И продолжает стоять дыбом высоко взметнувшаяся, восторгом дышащая волна…
12
А в это же самое время один здешний «маленький человек», меньше других уверенный в своем завтрашнем дне, решительно вышел из своего дома на улицу и стал пробираться к городской окраине, в пустынные росные луга, в серебристо-молочную ночь. Это была Гертруда Винкель. Она снова шла на свидание к мужу, неизвестно на сколько дней обретенному. Ей было страшно, как девчонке, идущей через кладбище; от этого страха кожа ее холодела, а временами женщина чувствовала себя как бы неодетой. Ей хотелось бежать, но она понимала, что нельзя, и сдерживала себя. Бегущий в ночи человек — это или вор, или какой-то другой преступник, кого-то боящийся. И все-таки через молодой лесок, посаженный на ее памяти, выстроившийся ровными рядками, она бежала буквально не чуя под собою ног. В лесу всегда страшнее, чем на открытом месте. Она даже ухитрялась услышать какие-то предостерегающие голоса птиц. Вот до чего все в ней обострилось и насторожилось!

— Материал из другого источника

-- pv_equiv track=rewrite | github.com/miguel6298/Python_code | Bioinf/ejercicios_cortos/Ej11_Funciones.py | cuenta_mutaciones
-- ===== SOURCE A (Python) =====
-- def cuenta_mutaciones(s1,s2):
--     s1 = s1.upper()
--     s2 = s2.upper()
--     dicc_mut = {"A->T": 0,
--                 "A->G": 0,
--                 "A->C": 0,
--                 "T->A": 0,
--                 "T->G": 0,
--                 "T->C": 0,
--                 "G->A": 0,
--                 "G->T": 0,
--                 "G->C": 0,
--                 "C->A": 0,
--                 "C->T": 0,
--                 "C->G": 0}
--     for i,j in zip(s1,s2):
--         if i == "A":
--             if j == "T":
--                 dicc_mut ["A->T"] += 1
--             if j == "G":
--                 dicc_mut ["A->G"] += 1
--             if j == "C":
--                 dicc_mut ["A->C"] += 1
--         elif i == "T":
--              if j == "A":
--                 dicc_mut ["T->A"] += 1
--              if j == "G":
--                 dicc_mut ["T->G"] += 1
--              if j == "C":
--                 dicc_mut ["T->C"] += 1
--         elif i == "G":
--              if j == "A":
--                 dicc_mut ["G->A"] += 1
--              if j == "T":
--                 dicc_mut ["G->T"] += 1
--              if j == "C":
--                 dicc_mut ["G->C"] += 1
--         elif i == "C":
--              if j == "A":
--                 dicc_mut ["C->A"] += 1
--              if j == "T":
--                 dicc_mut ["C->T"] += 1
--              if j == "G":
--                 dicc_mut ["C->G"] += 1
--     return dicc_mut
-- ===== SOURCE B (Python) =====
-- def cuenta_mutaciones(s1, s2):
--     pairs = list(zip(s1.upper(), s2.upper()))
--     return {a + "->" + b: pairs.count((a, b)) for a in "ATGC" for b in "ATGC" if a != b}
-- ===== Notes on version B (the rewrite author's own statement) =====
-- stated objective: simpler
-- what changed: Instead of one pass over the sequences with a mutating counter dict and a 12-way nested if/elif dispatch, B materializes the zipped pair list once and builds the result dict directly in key order by counting each of the 12 base pairs with pairs.count; the result dict is never mutated and there is no per-character dispatch.
import Mathlib
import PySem

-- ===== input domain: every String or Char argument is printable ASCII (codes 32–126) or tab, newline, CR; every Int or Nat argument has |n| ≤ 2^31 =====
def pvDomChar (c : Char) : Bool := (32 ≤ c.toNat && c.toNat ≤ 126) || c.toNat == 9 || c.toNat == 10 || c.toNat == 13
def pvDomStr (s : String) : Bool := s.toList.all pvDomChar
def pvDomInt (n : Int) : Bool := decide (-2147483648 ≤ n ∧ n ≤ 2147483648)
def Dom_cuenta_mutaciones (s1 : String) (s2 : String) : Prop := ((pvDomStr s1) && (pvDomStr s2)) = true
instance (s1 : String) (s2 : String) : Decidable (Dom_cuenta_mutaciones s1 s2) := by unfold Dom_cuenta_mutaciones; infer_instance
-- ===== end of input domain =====

-- B drops A's mutating counter dict with its 12-way nested if/elif dispatch: it materializes the
-- zipped pair list once and builds the result directly, counting each of the 12 base pairs with
-- pairs.count — simpler, same behaviour.

-- ===== PORT A =====
def pvInitA : PySem.Dict String Int :=
  PySem.Dict.ofList [("A->T", 0), ("A->G", 0), ("A->C", 0),
                     ("T->A", 0), ("T->G", 0), ("T->C", 0),
                     ("G->A", 0), ("G->T", 0), ("G->C", 0),
                     ("C->A", 0), ("C->T", 0), ("C->G", 0)]

-- one iteration of A's loop body (the nested if/elif dispatch)
def pvStepA (d : PySem.Dict String Int) (p : Char × Char) : PySem.Dict String Int :=
  let i := p.1; let j := p.2
  if i = 'A' then
    let d := if j = 'T' then d.modify "A->T" 0 (· + 1) else d
    let d := if j = 'G' then d.modify "A->G" 0 (· + 1) else d
    if j = 'C' then d.modify "A->C" 0 (· + 1) else d
  else if i = 'T' then
    let d := if j = 'A' then d.modify "T->A" 0 (· + 1) else d
    let d := if j = 'G' then d.modify "T->G" 0 (· + 1) else d
    if j = 'C' then d.modify "T->C" 0 (· + 1) else d
  else if i = 'G' then
    let d := if j = 'A' then d.modify "G->A" 0 (· + 1) else d
    let d := if j = 'T' then d.modify "G->T" 0 (· + 1) else d
    if j = 'C' then d.modify "G->C" 0 (· + 1) else d
  else if i = 'C' then
    let d := if j = 'A' then d.modify "C->A" 0 (· + 1) else d
    let d := if j = 'T' then d.modify "C->T" 0 (· + 1) else d
    if j = 'G' then d.modify "C->G" 0 (· + 1) else d
  else d

def cuenta_mutaciones (s1 : String) (s2 : String) : List (String × Int) :=
  (((PySem.Chars.upper s1.toList).zip (PySem.Chars.upper s2.toList)).foldl pvStepA pvInitA).items

-- ===== PORT B =====
def pvBases : List Char := ['A', 'T', 'G', 'C']

-- a + "->" + b
def pvKey (a : Char) (b : Char) : String := String.ofList [a, '-', '>', b]

-- the dict comprehension {a+"->"+b: pairs.count((a,b)) for a in "ATGC" for b in "ATGC" if a != b}
def cuenta_mutaciones_alt (s1 : String) (s2 : String) : List (String × Int) :=
  let pairs := (PySem.Chars.upper s1.toList).zip (PySem.Chars.upper s2.toList)
  (PySem.Dict.ofList
    (pvBases.flatMap (fun a =>
      pvBases.filterMap (fun b =>
        if a ≠ b then some (pvKey a b, (pairs.count (a, b) : Int)) else none)))).items

-- ===== PRECONDITION & SPEC =====
def Spec_cuenta_mutaciones (s1 : String) (s2 : String) (out : List (String × Int)) : Prop := out = cuenta_mutaciones_alt s1 s2
instance (s1 : String) (s2 : String) (out : List (String × Int)) : Decidable (Spec_cuenta_mutaciones s1 s2 out) := by unfold Spec_cuenta_mutaciones; infer_instance

-- ===== CLAIM (what is proved, stated in full; the proofs are below) =====
def Claim_equal_cuenta_mutaciones : Prop := ∀ (s1 : String) (s2 : String), Dom_cuenta_mutaciones s1 s2 → Spec_cuenta_mutaciones s1 s2 (cuenta_mutaciones s1 s2)

-- ===== LEMMAS AND PROOFS =====

def pvKeys12 : List String :=
  ["A->T", "A->G", "A->C", "T->A", "T->G", "T->C",
   "G->A", "G->T", "G->C", "C->A", "C->T", "C->G"]

-- getD of one A-step at a base-pair key changes exactly when the pair is that key's pair
theorem pvStepA_getD (d : PySem.Dict String Int) (p : Char × Char)
    (a b : Char) (ha : a ∈ pvBases) (hb : b ∈ pvBases) (hne : a ≠ b) :
    (pvStepA d p).getD (pvKey a b) 0 =
      d.getD (pvKey a b) 0 + (if p = (a, b) then 1 else 0) := by
  obtain ⟨i, j⟩ := p
  by_cases hij : i ∈ pvBases ∧ j ∈ pvBases ∧ i ≠ j
  · obtain ⟨hi, hj, hne'⟩ := hij
    fin_cases hi <;> fin_cases hj <;> fin_cases ha <;> fin_cases hb <;>
      simp_all [pvStepA, pvKey, PySem.Dict.getD_modify]
  · have hpe : ((i, j) : Char × Char) ≠ (a, b) := by
      intro h
      rw [Prod.mk.injEq] at h
      obtain ⟨rfl, rfl⟩ := h
      exact hij ⟨ha, hb, hne⟩
    rw [if_neg hpe, add_zero]
    by_cases hjb : j ∈ pvBases
    · by_cases hib : i ∈ pvBases
      · have : i = j := by by_contra h; exact hij ⟨hib, hjb, h⟩
        subst this
        fin_cases hib <;> simp [pvStepA]
      · simp only [pvBases, List.mem_cons, List.not_mem_nil, or_false, not_or] at hib
        obtain ⟨h1, h2, h3, h4⟩ := hib
        simp [pvStepA, h1, h2, h3, h4]
    · simp only [pvBases, List.mem_cons, List.not_mem_nil, or_false, not_or] at hjb
      obtain ⟨h1, h2, h3, h4⟩ := hjb
      simp only [pvStepA]
      split_ifs <;> simp_all [pvKey]

-- the value A's loop leaves at a base-pair key is the count of that pair
theorem pvFoldA_getD (l : List (Char × Char)) (d : PySem.Dict String Int)
    (a b : Char) (ha : a ∈ pvBases) (hb : b ∈ pvBases) (hne : a ≠ b) :
    (l.foldl pvStepA d).getD (pvKey a b) 0 =
      d.getD (pvKey a b) 0 + (l.count (a, b) : Int) := by
  induction l generalizing d with
  | nil => simp
  | cons p l ih =>
    rw [List.foldl_cons, ih (pvStepA d p), pvStepA_getD d p a b ha hb hne,
        List.count_cons]
    by_cases hp : p = (a, b)
    · simp [hp]; ring
    · simp [hp]

theorem pvModify_keys (d : PySem.Dict String Int) (k : String) (f : Int → Int)
    (h : d.contains k = true) : (d.modify k 0 f).keys = d.keys := by
  rw [PySem.Dict.keys_modify]
  exact PySem.Dict.keys_insert_of_contains d _ h

theorem pvStepA_keys (d : PySem.Dict String Int) (hk : d.keys = pvKeys12) (p : Char × Char) :
    (pvStepA d p).keys = pvKeys12 := by
  have hm : ∀ (k : String), k ∈ pvKeys12 → ∀ d' : PySem.Dict String Int, d'.keys = pvKeys12 →
      (d'.modify k 0 (· + 1)).keys = pvKeys12 := by
    intro k hkm d' hk'
    rw [pvModify_keys _ _ _ (by rw [PySem.Dict.contains_eq_decide_mem_keys, hk']
                                exact decide_eq_true hkm)]
    exact hk'
  obtain ⟨i, j⟩ := p
  simp only [pvStepA]
  split_ifs <;>
    first
      | exact hk
      | exact hm _ (by decide) _ hk
      | exact hm _ (by decide) _ (hm _ (by decide) _ hk)
      | exact hm _ (by decide) _ (hm _ (by decide) _ (hm _ (by decide) _ hk))

theorem pvFoldA_keys (l : List (Char × Char)) (d : PySem.Dict String Int)
    (hk : d.keys = pvKeys12) : (l.foldl pvStepA d).keys = pvKeys12 := by
  induction l generalizing d with
  | nil => exact hk
  | cons p l ih => exact ih _ (pvStepA_keys d hk p)


-- ===== VERDICT (by name: the statement is the Claim_ definition above) =====
theorem cuenta_mutaciones_spec : Claim_equal_cuenta_mutaciones := by
  intro s1 s2 _
  unfold Spec_cuenta_mutaciones cuenta_mutaciones cuenta_mutaciones_alt
  set l := (PySem.Chars.upper s1.toList).zip (PySem.Chars.upper s2.toList) with hl
  have hkeys : (l.foldl pvStepA pvInitA).keys = pvKeys12 := pvFoldA_keys l _ (by decide)
  have hnd : (l.foldl pvStepA pvInitA).keys.Nodup := by rw [hkeys]; decide
  rw [PySem.Dict.items_eq_map_keys _ hnd 0, hkeys]
  have hv : ∀ a b, a ∈ pvBases → b ∈ pvBases → a ≠ b →
      (l.foldl pvStepA pvInitA).getD (pvKey a b) 0 = (l.count (a, b) : Int) := by
    intro a b ha hb hne
    rw [pvFoldA_getD l _ a b ha hb hne]
    fin_cases ha <;> fin_cases hb <;> simp_all [pvInitA, pvKey] <;> rfl
  have hAT : (l.foldl pvStepA pvInitA).getD "A->T" 0 = (l.count ('A', 'T') : Int) := hv 'A' 'T' (by decide) (by decide) (by decide)
  have hAG : (l.foldl pvStepA pvInitA).getD "A->G" 0 = (l.count ('A', 'G') : Int) := hv 'A' 'G' (by decide) (by decide) (by decide)
  have hAC : (l.foldl pvStepA pvInitA).getD "A->C" 0 = (l.count ('A', 'C') : Int) := hv 'A' 'C' (by decide) (by decide) (by decide)
  have hTA : (l.foldl pvStepA pvInitA).getD "T->A" 0 = (l.count ('T', 'A') : Int) := hv 'T' 'A' (by decide) (by decide) (by decide)
  have hTG : (l.foldl pvStepA pvInitA).getD "T->G" 0 = (l.count ('T', 'G') : Int) := hv 'T' 'G' (by decide) (by decide) (by decide)
  have hTC : (l.foldl pvStepA pvInitA).getD "T->C" 0 = (l.count ('T', 'C') : Int) := hv 'T' 'C' (by decide) (by decide) (by decide)
  have hGA : (l.foldl pvStepA pvInitA).getD "G->A" 0 = (l.count ('G', 'A') : Int) := hv 'G' 'A' (by decide) (by decide) (by decide)
  have hGT : (l.foldl pvStepA pvInitA).getD "G->T" 0 = (l.count ('G', 'T') : Int) := hv 'G' 'T' (by decide) (by decide) (by decide)
  have hGC : (l.foldl pvStepA pvInitA).getD "G->C" 0 = (l.count ('G', 'C') : Int) := hv 'G' 'C' (by decide) (by decide) (by decide)
  have hCA : (l.foldl pvStepA pvInitA).getD "C->A" 0 = (l.count ('C', 'A') : Int) := hv 'C' 'A' (by decide) (by decide) (by decide)
  have hCT : (l.foldl pvStepA pvInitA).getD "C->T" 0 = (l.count ('C', 'T') : Int) := hv 'C' 'T' (by decide) (by decide) (by decide)
  have hCG : (l.foldl pvStepA pvInitA).getD "C->G" 0 = (l.count ('C', 'G') : Int) := hv 'C' 'G' (by decide) (by decide) (by decide)
  have hL : pvBases.flatMap (fun a => pvBases.filterMap (fun b =>
        if a ≠ b then some (pvKey a b, (l.count (a, b) : Int)) else none))
      = [("A->T", (l.count ('A', 'T') : Int)), ("A->G", (l.count ('A', 'G') : Int)), ("A->C", (l.count ('A', 'C') : Int)), ("T->A", (l.count ('T', 'A') : Int)), ("T->G", (l.count ('T', 'G') : Int)), ("T->C", (l.count ('T', 'C') : Int)), ("G->A", (l.count ('G', 'A') : Int)), ("G->T", (l.count ('G', 'T') : Int)), ("G->C", (l.count ('G', 'C') : Int)), ("C->A", (l.count ('C', 'A') : Int)), ("C->T", (l.count ('C', 'T') : Int)), ("C->G", (l.count ('C', 'G') : Int))] := rfl
  have hB : (PySem.Dict.ofList [("A->T", (l.count ('A', 'T') : Int)), ("A->G", (l.count ('A', 'G') : Int)), ("A->C", (l.count ('A', 'C') : Int)), ("T->A", (l.count ('T', 'A') : Int)), ("T->G", (l.count ('T', 'G') : Int)), ("T->C", (l.count ('T', 'C') : Int)), ("G->A", (l.count ('G', 'A') : Int)), ("G->T", (l.count ('G', 'T') : Int)), ("G->C", (l.count ('G', 'C') : Int)), ("C->A", (l.count ('C', 'A') : Int)), ("C->T", (l.count ('C', 'T') : Int)), ("C->G", (l.count ('C', 'G') : Int))]).items = [("A->T", (l.count ('A', 'T') : Int)), ("A->G", (l.count ('A', 'G') : Int)), ("A->C", (l.count ('A', 'C') : Int)), ("T->A", (l.count ('T', 'A') : Int)), ("T->G", (l.count ('T', 'G') : Int)), ("T->C", (l.count ('T', 'C') : Int)), ("G->A", (l.count ('G', 'A') : Int)), ("G->T", (l.count ('G', 'T') : Int)), ("G->C", (l.count ('G', 'C') : Int)), ("C->A", (l.count ('C', 'A') : Int)), ("C->T", (l.count ('C', 'T') : Int)), ("C->G", (l.count ('C', 'G') : Int))] := by
    simp [PySem.Dict.ofList, PySem.Dict.update, PySem.Dict.insert,
          PySem.Dict.empty, PySem.Dict.contains]
  dsimp only
  rw [hL, hB]
  simp [pvKeys12, hAT, hAG, hAC, hTA, hTG, hTC, hGA, hGT, hGC, hCA, hCT, hCG]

Сразу за леском обозначилась огоньками и поманила к себе знакомая деревня. Фрау Гертруда поправила на руке корзиночку. Там глуховато булькнула бутылка вина, стоявшая в подвале с тех времен, когда в доме был мужчина. Еще там, в корзинке, лежала, создавая приятную тяжесть, кой-какая провизия «от русских»… Пусть Фердинанд хорошенько поест, выпьет вина, и тогда она скажет ему: «Пойдем домой!»
Целый день, хлопоча на кухне, она обдумывала, как им с Фердинандом быть дальше, и вот решила, что ничего другого не придумаешь. Раз уж все равно неизвестно, сколько времени отведено им провести вместе, так уж лучше провести это время в своем доме, в родных стенах, а не в чужом затхлом подвале, напоминающем о войне. В Гроссдорфе хотя и много русских, но зато все спокойно. И пока что никого из оставшихся в городе немцев русские не расстреляли, не арестовали. Похоже, что они и не собираются ни за кем охотиться. К самой Гертруде только один раз пришел в дом русский солдат, да и то затем, чтобы позвать кухарничать. Племянница Кристина пряталась, пряталась на чердаке, а теперь ее уже и не загонишь туда. «Зачем мне прятаться, если меня никто не ищет!» — сказал она с обидой.
Конечно, Кристина и Фердинанд — это совсем разное. Кристину если и найдут, так в Сибирь не отправят, самое большее — уложат в постель, а Фердинанда могут, конечно, забрать и отправить…
«Господи, если бы можно было сделать так, чтобы все люди забыли о прошлом и не вспоминали о нем!» — взмолилась фрау Гертруда.
Но она понимала, что это невозможно.